I didn’t come into politics overly idealistic or naïve. While I loved The West Wing, I knew DC was much closer to Veep: power-hungry narcissists stumbling through their careers. Still, I held out hope that enough well-intentioned people were there to push the country forward.

Now, though, I’m forced to conclude that both parties, their leaders and their political machines, have fundamentally failed the American people.

I’ve gone from a hyper-engaged political junkie to someone who can barely stomach reading the news. There were many reasons I took a job in Europe last spring, but I won’t deny that the chance to escape this election was appealing.

I guess this is a mea culpa: I’ve let the loudest, most radical voices drown me out, giving me an excuse just to tune everything out and disengage. And I don’t think I’m alone in that. I still have hope that this disillusionment represents a real “silent majority” in America, one made up of those who have been silenced by hyper-partisans screaming at us to either fall in line or be labeled as the “enemy.”

So, what’s next? How can we break the cycle?

There are plenty of articles decrying the failures of national politics. Many urge us to look local, to get involved in city or county politics, to start building a better political system from the bottom up. That’s good advice, and I wholeheartedly agree with it. But I don’t think it’s enough. The problem is even deeper.

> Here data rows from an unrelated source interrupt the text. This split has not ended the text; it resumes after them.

-- pv_equiv track=rewrite | github.com/GaryW123/Simulator-for-Pipelined-Processor | hm1/MIPSsim.py | com2ori
-- ===== SOURCE A (Python) =====
-- def com2ori(ori_str: str):
--     # 如果符号位为正，则原码与补码相同
--     if ori_str[0] == '0':
--         return ori_str
--     elif ori_str[0] == '1':#负数 取反加一
--         value_str = ""
--         # 数值位按位取反
--         for i in range(len(ori_str)):
--             value_str+='1' if ori_str[i] == '0' else '0'
--         # 数值位加 1
--         n = int(value_str, 2) + 1
--         com_str = bin(n)[2:]
--         if len(com_str) >= len(ori_str):
--             # 说明进位到符号位了
--             com_str = '0' + com_str[1:]
--         else:
--             # 0不够，中间填充0
--             n = len(ori_str) - len(com_str) - 1
--             for i in range(n):
--                 com_str = '0' + com_str
--             com_str = '1' + com_str
--         return com_str
-- ===== SOURCE B (Python) =====
-- def com2ori(ori_str: str):
--     # Negative case done by one arithmetic computation instead of two loops.
--     if ori_str[0] == '0':
--         return ori_str
--     elif ori_str[0] == '1':
--         L = len(ori_str)
--         mag = (1 << L) - int(ori_str, 2)   # two's-complement magnitude
--         if mag == 1 << (L - 1):
--             # most-negative value: carry reaches the sign bit
--             return '0' * L
--         return '1' + format(mag, '0%db' % (L - 1))
-- ===== Notes on version B (the rewrite author's own statement) =====
-- stated objective: simpler
-- what changed: Replaces the bit-by-bit inversion loop, the +1, bin() re-stringification and the zero-padding loop by one arithmetic computation: mag = (1<<L) - int(s,2), with the carry/most-negative case detected by an equality test and the result produced by format zero-padding; Pre_ excludes the empty string (A raises IndexError), strings whose first character is not a binary digit (A returns None, not a string), and sign-bit-set strings containing a non-binary character, where A silently treats every such character as a one bit while B's int(s,2) raises ValueError.
-- outside the precondition, e.g. on com2ori('1a'): A returns '11', B raises ValueError; on com2ori('abc'): A returns None, B returns None; on com2ori(''): A raises IndexError, B raises IndexError
import Mathlib
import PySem

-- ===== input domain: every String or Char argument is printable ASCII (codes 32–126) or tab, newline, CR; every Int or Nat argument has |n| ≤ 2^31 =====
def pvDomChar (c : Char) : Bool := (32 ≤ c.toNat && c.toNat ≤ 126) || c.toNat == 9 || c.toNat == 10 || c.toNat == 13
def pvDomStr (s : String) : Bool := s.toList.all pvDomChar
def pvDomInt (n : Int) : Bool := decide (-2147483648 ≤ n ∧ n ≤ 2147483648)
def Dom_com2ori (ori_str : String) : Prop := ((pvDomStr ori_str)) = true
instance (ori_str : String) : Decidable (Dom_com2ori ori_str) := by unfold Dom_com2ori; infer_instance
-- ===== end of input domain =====

-- B replaces A's bit-inversion loop, +1, bin() and zero-padding loop by one arithmetic
-- computation mag = (1 << L) - int(s, 2) with a single equality test for the carry case (objective: simpler).


-- ===== PORT A =====
-- int(s, 2) for the nonempty '0'/'1' digit strings that occur under Pre_ (exact there;
-- the general int(.,2) syntax — whitespace, sign, '0b' prefix, underscores — never occurs).
def pvParseBin (cs : List Char) : Nat :=
  cs.foldl (fun a c => 2 * a + (if c = '1' then 1 else 0)) 0

def com2ori (ori_str : String) : String :=
  match PySem.List.pyGet? ori_str.toList 0 with
  | none => ""      -- ori_str[0] on "": IndexError (outside Pre_)
  | some c0 =>
    if c0 = '0' then ori_str
    else if c0 = '1' then
      -- for i in range(len(ori_str)): value_str += '1' if ori_str[i] == '0' else '0'
      let value_str := ori_str.toList.foldl (fun acc ch => acc ++ [if ch = '0' then '1' else '0']) []
      let n := pvParseBin value_str + 1
      let com_str := Nat.toDigits 2 n          -- bin(n)[2:] for n ≥ 0 (= PySem.Int.toBinChars n)
      if com_str.length ≥ ori_str.toList.length then
        String.mk ('0' :: com_str.drop 1)      -- com_str = '0' + com_str[1:]
      else
        let p := ori_str.toList.length - com_str.length - 1
        String.mk ('1' :: (List.range p).foldl (fun s _ => '0' :: s) com_str)
    else ""  -- Python returns None here (outside Pre_)

-- ===== PORT B =====
def com2ori_alt (ori_str : String) : String :=
  match PySem.List.pyGet? ori_str.toList 0 with
  | none => ""      -- ori_str[0] on "": IndexError (outside Pre_)
  | some c0 =>
    if c0 = '0' then ori_str
    else if c0 = '1' then
      let L := ori_str.toList.length
      let mag := 2 ^ L - pvParseBin ori_str.toList   -- (1 << L) - int(ori_str, 2); int(.,2) exact on the binary strings Pre_ admits
      if mag = 2 ^ (L - 1) then
        String.mk (List.replicate L '0')             -- '0' * L
      else
        -- '1' + format(mag, '0%db' % (L-1)): binary digits of mag zero-padded to width L-1
        let b := Nat.toDigits 2 mag
        String.mk ('1' :: (List.replicate ((L - 1) - b.length) '0' ++ b))
    else ""  -- Python returns None here (outside Pre_)

-- ===== PRECONDITION & SPEC =====
-- Pre_ excludes: the empty string (A raises IndexError), strings whose first character is not a
-- binary digit (A returns None, not a string), and sign-bit-set strings containing a non-binary
-- character, where A's inversion silently treats every such character as a one bit while B's
-- int(ori_str, 2) raises ValueError.
def Pre_com2ori (ori_str : String) : Prop :=
  ori_str.toList ≠ [] ∧
    (ori_str.toList.head? = some '0' ∨
      (ori_str.toList.head? = some '1' ∧
        ori_str.toList.all (fun ch => ch == '0' || ch == '1') = true))
instance (ori_str : String) : Decidable (Pre_com2ori ori_str) := by unfold Pre_com2ori; infer_instance
def pvWitness_com2ori : String := "10"

def Spec_com2ori (ori_str : String) (out : String) : Prop := out = com2ori_alt ori_str
instance (ori_str : String) (out : String) : Decidable (Spec_com2ori ori_str out) := by unfold Spec_com2ori; infer_instance

-- ===== CLAIM (what is proved, stated in full; the proofs are below) =====
def Claim_equal_com2ori : Prop := ∀ (ori_str : String), Dom_com2ori ori_str → Pre_com2ori ori_str → Spec_com2ori ori_str (com2ori ori_str)

-- ===== LEMMAS AND PROOFS =====

theorem pvParseBin_acc (cs : List Char) :
    ∀ a : Nat, cs.foldl (fun a c => 2 * a + (if c = '1' then 1 else 0)) a
      = a * 2 ^ cs.length + pvParseBin cs := by
  induction cs with
  | nil => intro a; simp [pvParseBin]
  | cons c t ih =>
    intro a
    have hp : pvParseBin (c :: t)
        = (2 * 0 + (if c = '1' then 1 else 0)) * 2 ^ t.length + pvParseBin t :=
      ih (2 * 0 + (if c = '1' then 1 else 0))
    simp only [List.foldl_cons, List.length_cons]
    rw [ih (2 * a + (if c = '1' then 1 else 0)), hp, pow_succ]
    ring

theorem pvParseBin_cons (c : Char) (t : List Char) :
    pvParseBin (c :: t) = (if c = '1' then 1 else 0) * 2 ^ t.length + pvParseBin t := by
  simp only [pvParseBin, List.foldl_cons]
  simpa using pvParseBin_acc t (2 * 0 + (if c = '1' then 1 else 0))

theorem pvParseBin_lt (cs : List Char) : pvParseBin cs < 2 ^ cs.length := by
  induction cs with
  | nil => simp [pvParseBin]
  | cons c t ih =>
    rw [pvParseBin_cons]
    have : (if c = '1' then 1 else 0) ≤ 1 := by split <;> omega
    simp only [List.length_cons, pow_succ]
    nlinarith

theorem pvParseBin_inv (cs : List Char) (hb : ∀ ch ∈ cs, ch = '0' ∨ ch = '1') :
    pvParseBin (cs.map (fun ch => if ch = '0' then '1' else '0'))
      = 2 ^ cs.length - 1 - pvParseBin cs := by
  induction cs with
  | nil => simp [pvParseBin]
  | cons c t ih =>
    have hbt : ∀ ch ∈ t, ch = '0' ∨ ch = '1' := fun ch h => hb ch (List.mem_cons_of_mem _ h)
    have hc := hb c (List.mem_cons_self ..)
    have hlt := pvParseBin_lt t
    simp only [List.map_cons, pvParseBin_cons, List.length_map, List.length_cons, ih hbt, pow_succ]
    rcases hc with hc | hc <;> simp [hc] <;> omega

-- length of bin(n)[2:]: (Nat.toDigits 2 n).length ≤ e ↔ n < 2^e, for n ≥ 1
theorem pvToDigits_len_le (n : Nat) (hn : 0 < n) :
    ∀ e : Nat, (Nat.toDigits 2 n).length ≤ e ↔ n < 2 ^ e := by
  induction n using Nat.strong_induction_on with
  | _ n ih =>
    intro e
    rw [Nat.toDigits_eq_if (by norm_num)]
    by_cases h2 : n < 2
    · interval_cases n
      simp only [if_pos (by norm_num : (1:Nat) < 2), List.length_cons, List.length_nil]
      constructor
      · intro he; have : 1 ≤ e := he; calc (1:Nat) < 2^1 := by norm_num
          _ ≤ 2 ^ e := Nat.pow_le_pow_right (by norm_num) this
      · intro he
        by_contra hc
        push_neg at hc
        interval_cases e
        · simp at he
    · rw [if_neg h2]
      have hd : 0 < n / 2 := by omega
      have hdlt : n / 2 < n := by omega
      cases e with
      | zero =>
        simp only [List.length_append, List.length_cons, List.length_nil, pow_zero]
        omega
      | succ e' =>
        have := ih (n / 2) hdlt hd e'
        simp only [List.length_append, List.length_cons, List.length_nil]
        rw [pow_succ]
        constructor
        · intro he
          have : (Nat.toDigits 2 (n / 2)).length ≤ e' := by omega
          have := (ih (n / 2) hdlt hd e').mp this
          omega
        · intro he
          have : n / 2 < 2 ^ e' := by omega
          have := (ih (n / 2) hdlt hd e').mpr this
          omega

theorem pvToDigits_pow2 (k : Nat) :
    Nat.toDigits 2 (2 ^ k) = '1' :: List.replicate k '0' := by
  induction k with
  | zero =>
    rw [pow_zero, Nat.toDigits_of_lt_base (by norm_num)]
    rfl
  | succ k ih =>
    have hle : (2:Nat) ≤ 2 ^ (k + 1) := by
      calc (2:Nat) = 2 ^ 1 := by norm_num
        _ ≤ 2 ^ (k + 1) := Nat.pow_le_pow_right (by norm_num) (by omega)
    have h1 : 2 ^ (k + 1) / 2 = 2 ^ k := by rw [pow_succ]; omega
    have h2 : 2 ^ (k + 1) % 2 = 0 := by rw [pow_succ]; omega
    have h0 : Nat.digitChar 0 = '0' := rfl
    rw [Nat.toDigits_of_base_le (by norm_num) hle, h1, h2, ih, h0, List.replicate_succ']
    simp

theorem pvPadFold (p : Nat) (com : List Char) :
    (List.range p).foldl (fun s _ => '0' :: s) com = List.replicate p '0' ++ com := by
  induction p with
  | zero => simp
  | succ p ih =>
    rw [List.range_succ, List.foldl_append, ih, List.replicate_succ]
    simp

-- ===== VERDICT (by name: the statement is the Claim_ definition above) =====
theorem com2ori_spec : Claim_equal_com2ori := by
  intro ori_str _ hpre
  obtain ⟨hne, hcase⟩ := hpre
  unfold Spec_com2ori
  cases h : ori_str.toList with
  | nil => exact absurd h hne
  | cons c t =>
    rw [h] at hcase
    rcases hcase with h0 | ⟨h1, hbinb⟩
    · -- first char '0': both return ori_str
      simp only [List.head?_cons, Option.some.injEq] at h0
      simp [com2ori, com2ori_alt, h, h0]
    · simp only [List.head?_cons, Option.some.injEq] at h1
      subst h1
      have hbin : ∀ ch ∈ '1' :: t, ch = '0' ∨ ch = '1' := by
        intro ch hm
        have := List.all_eq_true.mp hbinb ch hm
        simpa using this
      have hbt : ∀ ch ∈ t, ch = '0' ∨ ch = '1' :=
        fun ch hm => hbin ch (List.mem_cons_of_mem _ hm)
      have hlt := pvParseBin_lt t
      -- A's value_str is the char-wise inversion
      have hfold : ('1' :: t).foldl (fun acc ch => acc ++ [if ch = '0' then '1' else '0']) []
          = ('1' :: t).map (fun ch => if ch = '0' then '1' else '0') :=
        PySem.List.foldl_append_singleton_eq_map ..
      -- n (A) = mag (B) = 2^|t| - parse t
      have hparse_inv : pvParseBin (('1' :: t).map (fun ch => if ch = '0' then '1' else '0'))
          = 2 ^ (t.length + 1) - 1 - pvParseBin ('1' :: t) := by
        have := pvParseBin_inv ('1' :: t) hbin
        simpa using this
      have hcons : pvParseBin ('1' :: t) = 2 ^ t.length + pvParseBin t := by
        rw [pvParseBin_cons]; simp
      have hn : pvParseBin (('1' :: t).map (fun ch => if ch = '0' then '1' else '0')) + 1
          = 2 ^ t.length - pvParseBin t := by
        rw [hparse_inv, hcons, pow_succ]; omega
      have hmag : 2 ^ ('1' :: t).length - pvParseBin ('1' :: t) = 2 ^ t.length - pvParseBin t := by
        rw [hcons]; simp only [List.length_cons, pow_succ]; omega
      set n := 2 ^ t.length - pvParseBin t with hndef
      have hn1 : 0 < n := by omega
      have hnle : n ≤ 2 ^ t.length := by omega
      have hlen := pvToDigits_len_le n hn1
      simp only [com2ori, com2ori_alt, h, PySem.List.pyGet?_zero_cons]
      simp only [if_neg (by decide : ¬ ('1' : Char) = '0'), hfold, hn, hmag]
      simp only [List.length_cons, if_true, Nat.add_sub_cancel]
      by_cases hcarry : n = 2 ^ t.length
      · -- carry into the sign bit ↔ B's most-negative case
        have hA : (Nat.toDigits 2 n).length ≥ t.length + 1 := by
          by_contra hcl
          have := (hlen t.length).mp (by omega)
          omega
        rw [if_pos hA, if_pos hcarry, hcarry, pvToDigits_pow2]
        simp [List.replicate_succ]
      · -- no carry: '1' + zero padding + digits on both sides
        have hnlt : n < 2 ^ t.length := by omega
        have hlenle : (Nat.toDigits 2 n).length ≤ t.length := (hlen t.length).mpr hnlt
        rw [if_neg (by omega), if_neg hcarry, pvPadFold]
        have hp : t.length + 1 - (Nat.toDigits 2 n).length - 1
            = t.length - (Nat.toDigits 2 n).length := by omega
        rw [hp]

We don’t just need better leaders. We need better citizens. Americans, collectively, need to work on ourselves.

Yes, our leaders have failed us. But if I’m being honest with myself, I have failed at being a good citizen. We have all failed at being good citizens.

The change we need won’t be found in City Hall, any more than in the White House. It starts with how we show up in our everyday lives.

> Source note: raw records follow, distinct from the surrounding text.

-- pv_equiv track=rewrite | github.com/cartoonist/vcfy | vcfy/ksnper.py | ksnpcounts
-- ===== SOURCE A (Python) =====
-- def ksnpcounts(snpbv, k):
--     """Generate number of SNPs in all k-mers in the reference genome.
--
--     Args:
--         snpbv : BitVector.BitVector
--             The SNP bitvector.
--         k : int
--             The length of the k-mer.
--
--     Return:
--         The number of SNPs in a k-mer. It yields this for all k-mers in the
--         reference genome.
--     """
--     kcount = 0
--     for i in range(k):
--         kcount += snpbv[i]
--     yield kcount
--     for i in range(k, len(snpbv)):
--         kcount += snpbv[i]
--         kcount -= snpbv[i-k]
--         yield kcount
-- ===== SOURCE B (Python) =====
-- def ksnpcounts(snpbv, k):
--     """Yield the number of SNPs in every k-mer window, via a prefix-sum table."""
--     prefix = [0]
--     acc = 0
--     for x in snpbv:
--         acc += x
--         prefix.append(acc)
--     for i in range(len(snpbv) - k + 1):
--         yield prefix[i + k] - prefix[i]
-- ===== Notes on version B (the rewrite author's own statement) =====
-- stated objective: alternative
-- what changed: Replaces the running add/subtract sliding-window accumulator with a prefix-sum table built in one pass, each window count then being a single difference prefix[i+k]-prefix[i].
import Mathlib
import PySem

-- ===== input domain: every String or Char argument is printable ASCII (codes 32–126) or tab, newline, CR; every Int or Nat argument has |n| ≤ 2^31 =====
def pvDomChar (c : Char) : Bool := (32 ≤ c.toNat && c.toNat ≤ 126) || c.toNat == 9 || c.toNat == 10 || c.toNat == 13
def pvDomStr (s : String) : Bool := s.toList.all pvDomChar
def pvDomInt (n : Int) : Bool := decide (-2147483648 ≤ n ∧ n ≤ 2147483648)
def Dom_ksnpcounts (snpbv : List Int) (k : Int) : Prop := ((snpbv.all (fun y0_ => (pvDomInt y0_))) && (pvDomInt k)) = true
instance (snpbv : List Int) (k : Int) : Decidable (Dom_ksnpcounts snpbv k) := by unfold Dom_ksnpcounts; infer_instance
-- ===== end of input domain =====

-- B replaces A's sliding add/subtract accumulator by a prefix-sum table (one pass to
-- build, each window count is one difference); same return values on the stated domain.

-- ===== PORT A =====
-- sliding window: seed kcount over the first k indices, then add/subtract along the rest
def ksnpcounts (snpbv : List Int) (k : Int) : List Int :=
  let kcount := (PySem.List.pyRange 0 k 1).foldl
      (fun acc i => acc + PySem.List.pyGetD snpbv i 0) 0
  ((PySem.List.pyRange k (snpbv.length : Int) 1).foldl
      (fun (st : List Int × Int) i =>
        let kc := st.2 + PySem.List.pyGetD snpbv i 0 - PySem.List.pyGetD snpbv (i - k) 0
        (st.1 ++ [kc], kc))
      ([kcount], kcount)).1

-- ===== PORT B =====
-- prefix-sum table, then one difference per window
def ksnpcounts_alt (snpbv : List Int) (k : Int) : List Int :=
  let pr := (snpbv.foldl
      (fun (st : List Int × Int) x => (st.1 ++ [st.2 + x], st.2 + x)) ([0], 0)).1
  (PySem.List.pyRange 0 ((snpbv.length : Int) - k + 1) 1).map
      (fun i => PySem.List.pyGetD pr (i + k) 0 - PySem.List.pyGetD pr i 0)

-- ===== PRECONDITION & SPEC =====
-- Pre_ excludes exactly the inputs where A raises IndexError: k < 0 (snpbv[i-k] steps
-- past the end, or a negative index underflows) and k > len(snpbv) (first window read).
def Pre_ksnpcounts (snpbv : List Int) (k : Int) : Prop :=
  0 ≤ k ∧ k ≤ (snpbv.length : Int)
instance (snpbv : List Int) (k : Int) : Decidable (Pre_ksnpcounts snpbv k) := by
  unfold Pre_ksnpcounts; infer_instance
def pvWitness_ksnpcounts : List Int × Int := ([1, 0, 1, 1], 2)

def Spec_ksnpcounts (snpbv : List Int) (k : Int) (out : List Int) : Prop := out = ksnpcounts_alt snpbv k
instance (snpbv : List Int) (k : Int) (out : List Int) : Decidable (Spec_ksnpcounts snpbv k out) := by unfold Spec_ksnpcounts; infer_instance

-- ===== CLAIM (what is proved, stated in full; the proofs are below) =====
def Claim_equal_ksnpcounts : Prop := ∀ (snpbv : List Int) (k : Int), Dom_ksnpcounts snpbv k → Pre_ksnpcounts snpbv k → Spec_ksnpcounts snpbv k (ksnpcounts snpbv k)

-- ===== LEMMAS AND PROOFS =====

-- sum of the first j entries
def psum (l : List Int) (j : Nat) : Int := (l.take j).sum

theorem psum_zero (l : List Int) : psum l 0 = 0 := rfl

theorem psum_succ (l : List Int) (j : Nat) (h : j < l.length) :
    psum l (j + 1) = psum l j + l.getD j 0 := by
  unfold psum
  rw [List.take_add_one, List.sum_append, List.getElem?_eq_getElem h]
  simp [List.getD, List.getElem?_eq_getElem h]

-- B's first loop builds the prefix-sum table
theorem prefix_fold (l : List Int) (p : List Int) (a : Int) :
    (l.foldl (fun (st : List Int × Int) x => (st.1 ++ [st.2 + x], st.2 + x)) (p, a)).1
      = p ++ (List.range l.length).map (fun j => a + psum l (j + 1)) := by
  induction l generalizing p a with
  | nil => simp
  | cons x xs ih =>
      simp only [List.foldl_cons, ih, List.length_cons, List.range_succ_eq_map,
        List.map_cons, List.map_map]
      have h1 : psum (x :: xs) 1 = x := by simp [psum]
      have h2 : ∀ j : Nat, psum (x :: xs) (j + 2) = x + psum xs (j + 1) := by
        intro j; simp [psum]
      simp only [h1]
      rw [List.append_assoc]
      congr 1
      simp only [List.singleton_append]
      congr 1
      apply List.map_congr_left
      intro j _
      simp [Function.comp, Nat.succ_eq_add_one, h2 j]
      ring

theorem prefix_table (l : List Int) :
    (l.foldl (fun (st : List Int × Int) x => (st.1 ++ [st.2 + x], st.2 + x)) ([0], 0)).1
      = (List.range (l.length + 1)).map (fun j => psum l j) := by
  rw [prefix_fold, List.range_succ_eq_map, List.map_cons, List.map_map]
  simp [psum_zero]

-- A's seed loop computes psum snpbv m
theorem seed_fold (l : List Int) (m : Nat) (hm : m ≤ l.length) (c : Int) :
    (PySem.List.pyRange 0 (m : Int) 1).foldl
      (fun acc i => acc + PySem.List.pyGetD l i 0) c = c + psum l m := by
  induction m with
  | zero => simp [PySem.List.pyRange_one_eq_nil, psum_zero]
  | succ m ih =>
      push_cast
      rw [PySem.List.pyRange_one_succ_right (Int.natCast_nonneg m), List.foldl_append,
        ih (by omega)]
      simp [PySem.List.pyGetD_natCast, psum_succ l m (by omega)]
      ring

-- A's main loop invariant
theorem main_fold (l : List Int) (m : Nat) (d : Nat) :
    ∀ (j : Nat) (p : List Int), m ≤ j → j ≤ l.length → l.length - j = d →
    ((PySem.List.pyRange (j : Int) (l.length : Int) 1).foldl
        (fun (st : List Int × Int) i =>
          let kc := st.2 + PySem.List.pyGetD l i 0 - PySem.List.pyGetD l (i - (m : Int)) 0
          (st.1 ++ [kc], kc))
        (p, psum l j - psum l (j - m))).1
      = p ++ (List.range (l.length - j)).map
          (fun t => psum l (j + t + 1) - psum l (j + t + 1 - m)) := by
  induction d with
  | zero =>
      intro j p hmj hjn hd
      have : j = l.length := by omega
      subst this
      simp [PySem.List.pyRange_one_eq_nil]
  | succ d ih =>
      intro j p hmj hjn hd
      have hjlt : j < l.length := by omega
      rw [PySem.List.pyRange_one_cons (by exact_mod_cast hjlt)]
      simp only [List.foldl_cons]
      have hcast : ((j : Int) - (m : Int)) = ((j - m : Nat) : Int) := by
        push_cast [Nat.cast_sub hmj]; ring
      have hkc : psum l j - psum l (j - m) + PySem.List.pyGetD l (j : Int) 0
          - PySem.List.pyGetD l ((j : Int) - (m : Int)) 0
          = psum l (j + 1) - psum l (j + 1 - m) := by
        rw [hcast, PySem.List.pyGetD_natCast, PySem.List.pyGetD_natCast,
          psum_succ l j hjlt]
        have h1 : j + 1 - m = (j - m) + 1 := by omega
        rw [h1, psum_succ l (j - m) (by omega)]
        ring
      have hstep : ((j : Int) + 1) = (((j + 1 : Nat)) : Int) := by push_cast; ring
      simp only [hkc, hstep]
      rw [ih (j + 1) (p ++ [psum l (j + 1) - psum l (j + 1 - m)]) (by omega) (by omega)
        (by omega)]
      rw [List.append_assoc]
      congr 1
      have hr : l.length - j = (l.length - (j + 1)) + 1 := by omega
      rw [hr, List.range_succ_eq_map, List.map_cons, List.map_map]
      simp only [List.singleton_append]
      congr 1
      apply List.map_congr_left
      intro t _
      simp only [Function.comp, Nat.succ_eq_add_one]
      congr 2 <;> omega

-- the final index bookkeeping between the two shapes
theorem windows_eq (l : List Int) (m : Nat) (_hm : m ≤ l.length) :
    (List.range (l.length - m + 1)).map (fun i => psum l (i + m) - psum l i)
      = psum l m :: (List.range (l.length - m)).map
          (fun t => psum l (m + t + 1) - psum l (m + t + 1 - m)) := by
  rw [List.range_succ_eq_map, List.map_cons, List.map_map]
  congr 1
  · simp [psum_zero]
  · apply List.map_congr_left
    intro t _
    simp only [Function.comp, Nat.succ_eq_add_one]
    congr 2 <;> omega

theorem ksnpcounts_spec : Claim_equal_ksnpcounts := by
  intro snpbv k _ hpre
  obtain ⟨hk0, hkn⟩ := hpre
  unfold Spec_ksnpcounts ksnpcounts ksnpcounts_alt
  set n := snpbv.length with hn
  obtain ⟨m, rfl⟩ : ∃ m : Nat, k = (m : Int) := ⟨k.toNat, (Int.toNat_of_nonneg hk0).symm⟩
  have hmn : m ≤ n := by exact_mod_cast hkn
  -- B side
  rw [prefix_table]
  have hBlen : (((n : Int) - (m : Int) + 1)).toNat = n - m + 1 := by omega
  have hBget : ∀ i : Nat, i ≤ n →
      PySem.List.pyGetD ((List.range (n + 1)).map (fun j => psum snpbv j)) (i : Int) 0
        = psum snpbv i := by
    intro i hi
    rw [PySem.List.pyGetD_natCast, PySem.List.getD_map_range _ _ _ _ (by omega)]
  have hB : (PySem.List.pyRange 0 ((n : Int) - (m : Int) + 1) 1).map
      (fun i => PySem.List.pyGetD ((List.range (n + 1)).map (fun j => psum snpbv j)) (i + (m : Int)) 0
        - PySem.List.pyGetD ((List.range (n + 1)).map (fun j => psum snpbv j)) i 0)
      = (List.range (n - m + 1)).map (fun i => psum snpbv (i + m) - psum snpbv i) := by
    rw [PySem.List.pyRange_one, List.map_map]
    simp only [Int.sub_zero, hBlen]
    apply List.map_congr_left
    intro i hi
    have hi' : i < n - m + 1 := List.mem_range.mp hi
    simp only [Function.comp, zero_add]
    rw [show (i : Int) + (m : Int) = ((i + m : Nat) : Int) by push_cast; ring,
      hBget (i + m) (by omega), hBget i (by omega)]
  rw [hB, windows_eq snpbv m hmn]
  -- A side
  rw [seed_fold snpbv m hmn 0, zero_add]
  have hseed : psum snpbv m = psum snpbv m - psum snpbv (m - m) := by
    simp [psum_zero]
  rw [hseed, main_fold snpbv m (n - m) m [psum snpbv m - psum snpbv (m - m)] le_rfl hmn rfl]
  simp [psum_zero]

-- ===== VERDICT (by name: the statement is the Claim_ definition above) =====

Being a good citizen isn’t just about knowing who’s in power or debating the latest issue. It’s about being a good listener, a curious thinker, and someone willing to extend patience and compassion even when it’s inconvenient. A good citizen is open-minded enough to reconsider their beliefs and learn from unexpected sources. In a world that rewards certainty and punishes ambiguity and doubt, that’s a tall order. But if we’re serious about change, maybe we need to start letting go of the impulse to always be right and embrace the quiet work of listening, thinking, and rethinking.

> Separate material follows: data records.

-- pv_equiv track=rewrite | github.com/luhego/advent-of-code-2022 | day7/no-space-left-on-device.py | find_dirs
-- ===== SOURCE A (Python) =====
-- def find_dirs(tree, current_dir, dirs_size_map):
--     files = tree.get(current_dir) or {}
--
--     total_size = 0
--     for name, size in files.items():
--         if size is not None:
--             total_size += int(size)
--         else:
--             dirname = f"{current_dir}/{name}" if current_dir != "/" else f"/{name}"
--             total_size += find_dirs(tree, dirname, dirs_size_map)
--
--     dirs_size_map[current_dir] = total_size
--     return total_size
-- ===== SOURCE B (Python) =====
-- # Bottom-up DP over tree keys sorted by decreasing path length (children are always
-- # strictly longer than their parent), replacing A's recursion; return value only:
-- # B does not write into dirs_size_map, while A fills it for every visited directory.
-- def find_dirs(tree, current_dir, dirs_size_map):
--     sizes = {}
--     for d in sorted(tree.keys(), key=len, reverse=True):
--         total = 0
--         for name, size in (tree.get(d) or {}).items():
--             if size is not None:
--                 total += int(size)
--             else:
--                 child = f"{d}/{name}" if d != "/" else f"/{name}"
--                 total += sizes.get(child, 0)
--         sizes[d] = total
--     return sizes.get(current_dir, 0)
-- ===== Notes on version B (the rewrite author's own statement) =====
-- stated objective: alternative
-- what changed: Replaces A's top-down recursion over the directory tree by a non-recursive bottom-up dynamic program: keys are sorted by decreasing path length (a subdirectory's path is always strictly longer than its parent's), each key's total is computed once from already-computed child totals in a sizes map, and the answer is looked up; each directory is computed once even when referenced from several parents, and B avoids A's recursion-depth limit; equivalence is about the return value only (A also writes visited directories into dirs_size_map, B does not).
import Mathlib
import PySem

It’s easy to dismiss this as soft or idealistic, but history shows that real strength is anything but rigid. Abraham Lincoln famously filled his cabinet with political opponents who challenged him, believing that dissent led to better decisions. He invited debate, wrestling with his own beliefs and refining his principles as he led the country through its most divisive crisis. Lincoln understood that strength isn’t about clinging to ideology but about convictions sturdy enough to adapt and grow with the moment.

We don’t just need more Lincolns in the White House or Congress. We need them in our neighborhoods, schools, and churches. We need people who seek out challenging conversations, who surround themselves with others who disagree, who are willing to wrestle with their beliefs as they engage with their communities, raise their families, and grow in virtue. This kind of strength—humble, open, principled—isn’t just what we want from our leaders, it’s what we need as the foundation of our society.

So maybe that’s the challenge for this Election Day: not just to demand something better from our political parties and leaders, but to demand it from ourselves. To be the kind of people we want in our neighborhoods and in our country. People who treat civic responsibility as a calling, not a chore. Who don’t just vote but listen, don’t just advocate but understand. And maybe, in doing so, we’ll begin to see a different kind of change—one that goes far beyond the next four years.